A deal which allows Yandex to use Uber’s brand in Russia and a number of other markets was still in place, however, and would run until 2030 if a call option to buy the US group’s remaining stake was exercised.

Uber declined to comment.

Food delivery service Grubhub, which in August last year announced a deal with Yandex to provide autonomous robots for carrying food orders across US college campuses, told the FT it would be ending its partnership that has put about 100 robots on the streets.

“We’re working with our campus partners on alternate service options as we shift away from Yandex over time,” a Grubhub spokesperson said.

During a congressional hearing on Tuesday, the US-based privacy-centric search engine DuckDuckGo said it had stopped using Yandex to provide non-news links on its search engine in Russia and Turkey.

“In light of Russia’s assault on democracy in Ukraine, we have paused our relationship with Yandex,” said Katie McInnis, DuckDuckGo’s head of US policy.

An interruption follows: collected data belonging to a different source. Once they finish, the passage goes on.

theorem pvGC_key (o row : List (String × String)) :
    ∀ x p, pvGC o row x = some p → p.1 = x := by
  intro x p hp
  rw [pvGC] at hp
  by_cases h : PySem.Str.strip ((PySem.Dict.mk row).getD ((PySem.Dict.mk o).getD x "") "") == ""
  · simp [h] at hp
  · simp [h] at hp
    subst hp
    rfl

-- B's overlay, in canonical form (core statement on the two cfg lists)
theorem pvB_core (o s row : List (String × String)) :
    (((PySem.Dict.mk ((PySem.List.dedup (o.map (·.1))).map
          (fun k => (k, (none : Option (String × String)))))).update
        ((pvDictItems s).map (fun p => (p.1, some (p.2, "[static]"))))).update
        ((pvDictItems o).filterMap (fun p =>
          let v := (PySem.Dict.mk row).getD p.2 ""
          if PySem.Str.strip v == "" then none
          else some (p.1, some (v, p.2 ++ " -> " ++ v))))).items.flatMap
      (fun p => match p.2 with | none => [] | some (v, note) => [(p.1, v, note)])
    = (PySem.List.dedup (o.map (·.1))).flatMap (pvOut1 o s row) ++ pvStaticTail o s := by
  set oK := PySem.List.dedup (o.map (·.1)) with hoK
  set sK := PySem.List.dedup (s.map (·.1)) with hsK
  have hndO : oK.Nodup := PySem.List.nodup_dedup _
  have hndS : sK.Nodup := PySem.List.nodup_dedup _
  have hstat : (pvDictItems s).map (fun p => (p.1, some (p.2, "[static]"))) =
      sK.map (fun k => (k, pvFS s k)) := by
    rw [pvDictItems, List.map_map]
    apply List.map_congr_left
    intro k _
    rfl
  have hcsv : (pvDictItems o).filterMap (fun p =>
      let v := (PySem.Dict.mk row).getD p.2 ""
      if PySem.Str.strip v == "" then none
      else some (p.1, some (v, p.2 ++ " -> " ++ v))) = oK.filterMap (pvGC o row) := by
    rw [pvDictItems, List.filterMap_map]
    apply List.filterMap_congr
    intro k _
    rfl
  rw [hstat, hcsv]
  set m0 : PySem.Dict String (Option (String × String)) :=
    PySem.Dict.mk (oK.map (fun k => (k, none))) with hm0
  -- the static layer
  have hndStat : ((sK.map (fun k => (k, pvFS s k))).map (·.1)).Nodup := by
    have hid : ((·.1) ∘ fun k => (k, pvFS s k)) = (id : String → String) := rfl
    rw [List.map_map, hid, List.map_id]
    exact hndS
  have hm1 : (m0.update (sK.map (fun k => (k, pvFS s k)))).items =
      oK.map (fun k => (k, if (PySem.Dict.mk s).contains k then pvFS s k else none))
      ++ (sK.filter (fun k => !(PySem.Dict.mk o).contains k)).map (fun k => (k, pvFS s k)) := by
    rw [pv_update_items _ _ hndStat]
    congr 1
    · have hm0items : m0.items = oK.map (fun k => (k, (none : Option (String × String)))) := rfl
      rw [hm0items, List.map_map]
      apply List.map_congr_left
      intro k _
      simp only [Function.comp_apply]
      rw [pv_get?_mk_mapped (pvFS s) sK hndS k]
      by_cases hks : k ∈ sK
      · rw [if_pos hks,
          show ((PySem.Dict.mk s).contains k) = true from (pv_contains_iff_dedup s k).mpr hks]
        rfl
      · have hcf : (PySem.Dict.mk s).contains k = false := by
          cases h : (PySem.Dict.mk s).contains k
          · rfl
          · exact absurd ((pv_contains_iff_dedup s k).mp h) hks
        rw [if_neg hks, hcf]
        rfl
    · rw [List.filter_map]
      apply congrArg
      apply List.filter_congr
      intro k _
      rw [show ((fun p => !m0.contains p.1) ∘ fun k => (k, pvFS s k)) k = !m0.contains k from rfl,
        hm0, pv_m0_contains]
  -- the CSV layer
  have hndCsv : ((oK.filterMap (pvGC o row)).map (·.1)).Nodup := by
    rw [pv_keys_filterMap_keyed (pvGC o row) (pvGC_key o row)]
    exact hndO.filter _
  have hkeysCsv : ∀ p ∈ oK.filterMap (pvGC o row), p.1 ∈ oK := by
    intro p hp
    have h1 : p.1 ∈ (oK.filterMap (pvGC o row)).map (·.1) := List.mem_map_of_mem hp
    rw [pv_keys_filterMap_keyed (pvGC o row) (pvGC_key o row)] at h1
    exact List.mem_of_mem_filter h1
  have hm2 : ((m0.update (sK.map (fun k => (k, pvFS s k)))).update (oK.filterMap (pvGC o row))).items =
      oK.map (fun k => (k,
        ((pvGC o row k).map (·.2)).getD (if (PySem.Dict.mk s).contains k then pvFS s k else none)))
      ++ (sK.filter (fun k => !(PySem.Dict.mk o).contains k)).map (fun k => (k, pvFS s k)) := by
    rw [pv_update_items _ _ hndCsv, hm1]
    have hfilnil : (oK.filterMap (pvGC o row)).filter
        (fun p => !(m0.update (sK.map (fun k => (k, pvFS s k)))).contains p.1) = [] := by
      apply List.filter_eq_nil_iff.mpr
      intro p hp
      have hc : (m0.update (sK.map (fun k => (k, pvFS s k)))).contains p.1 = true := by
        rw [PySem.Dict.contains_iff_mem_keys]
        show p.1 ∈ ((m0.update (sK.map (fun k => (k, pvFS s k)))).items).map (·.1)
        rw [hm1, List.map_append, List.map_map]
        apply List.mem_append_left
        exact List.mem_map_of_mem (hkeysCsv p hp)
      simp [hc]
    rw [hfilnil, List.append_nil, List.map_append, List.map_map, List.map_map]
    congr 1
    · apply List.map_congr_left
      intro k hk
      simp only [Function.comp_apply]
      rw [pv_get?_mk_keyed (pvGC o row) (pvGC_key o row) oK hndO k, if_pos hk]
      cases hgck : pvGC o row k with
      | none => rfl
      | some p =>
        have hpk := pvGC_key o row k p hgck
        cases p with
        | mk pk pv => simp_all
    · apply List.map_congr_left
      intro k hk
      have hko : k ∉ oK := by
        have hcf := List.of_mem_filter hk
        intro hmem
        rw [show ((PySem.Dict.mk o).contains k) = true from (pv_contains_iff_dedup o k).mpr hmem]
          at hcf
        simp at hcf
      simp only [Function.comp_apply]
      rw [pv_get?_mk_keyed (pvGC o row) (pvGC_key o row) oK hndO k, if_neg hko]
      rfl
  -- assemble
  rw [hm2, List.flatMap_append]
  congr 1
  · rw [List.flatMap_map]
    apply List.flatMap_congr
    intro k _
    by_cases hv : PySem.Str.strip ((PySem.Dict.mk row).getD ((PySem.Dict.mk o).getD k "") "") == ""
    · have hg : pvGC o row k = none := by
        rw [pvGC]
        simp [hv]
      cases hs : (PySem.Dict.mk s).contains k with
      | true => simp [hg, hs, pvOut1, pvFS, hv]
      | false => simp [hg, hs, pvOut1, hv]
    · have hg : pvGC o row k = some (k,
          some ((PySem.Dict.mk row).getD ((PySem.Dict.mk o).getD k "") "",
            (PySem.Dict.mk o).getD k "" ++ " -> " ++
              (PySem.Dict.mk row).getD ((PySem.Dict.mk o).getD k "") "")) := by
        rw [pvGC]
        simp [hv]
      simp [hg, pvOut1, hv]
  · rw [pvStaticTail, pvDictItems, List.filter_map, List.flatMap_map, List.map_map,
      List.map_eq_flatMap]
    apply List.flatMap_congr
    intro k _
    rfl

A Yandex spokesperson declined to comment on moves from third parties regarding the use of its services, and that company would not offer an assessment on the future of its domestic and international businesses. In addition, the status of a self-driving car pilot in Michigan was unclear at the time of publication.

“Right now, this isn’t about business,” a Yandex spokesperson said.

“We’re protecting and providing services that tens of millions of people living in Russia need, such as electricity, running water, and a functioning internet.

“Taxis need to be able reach their destinations, and groceries need to be delivered. Infrastructure needs to function. Our primary goal is to ensure continued access to and operation of those services.”

The company has yet to make a public statement on the war, though its executive director Tigran Khudaverdyan wrote on Facebook, in response to staff comments, that the situation was “unbearable” and “monstrous”.

The crumbling stock price and value of the rouble meant many in the company’s 18,000 strong workforce, who receive a large amount of compensation via equity, were in a state of near “panic”, said the senior figure at the company.

Insiders said Russia’s actions were causing anguish among employees who, mirroring Silicon Valley giants it has sought to emulate, skewed young and globally minded.

“I consider the company’s actions a crime and complicity in war and murders and I don’t want to be a part of it,” wrote Ruslan Musaev, a Yandex project manger, announcing his resignation with a post in Russian on Facebook.

Musaev was one of several Yandex workers publicly denouncing their employer, with a focus on the selection of news items the Yandex algorithms give prominence to on its most-trafficked pages.

Lev Gershenzon, a former head of news at Yandex, told the FT that while Yandex was not a state broadcaster, its news filters were amplifying a Kremlin-sanctioned message to tens of millions of people each day, giving an inaccurate picture of the reality in Ukraine.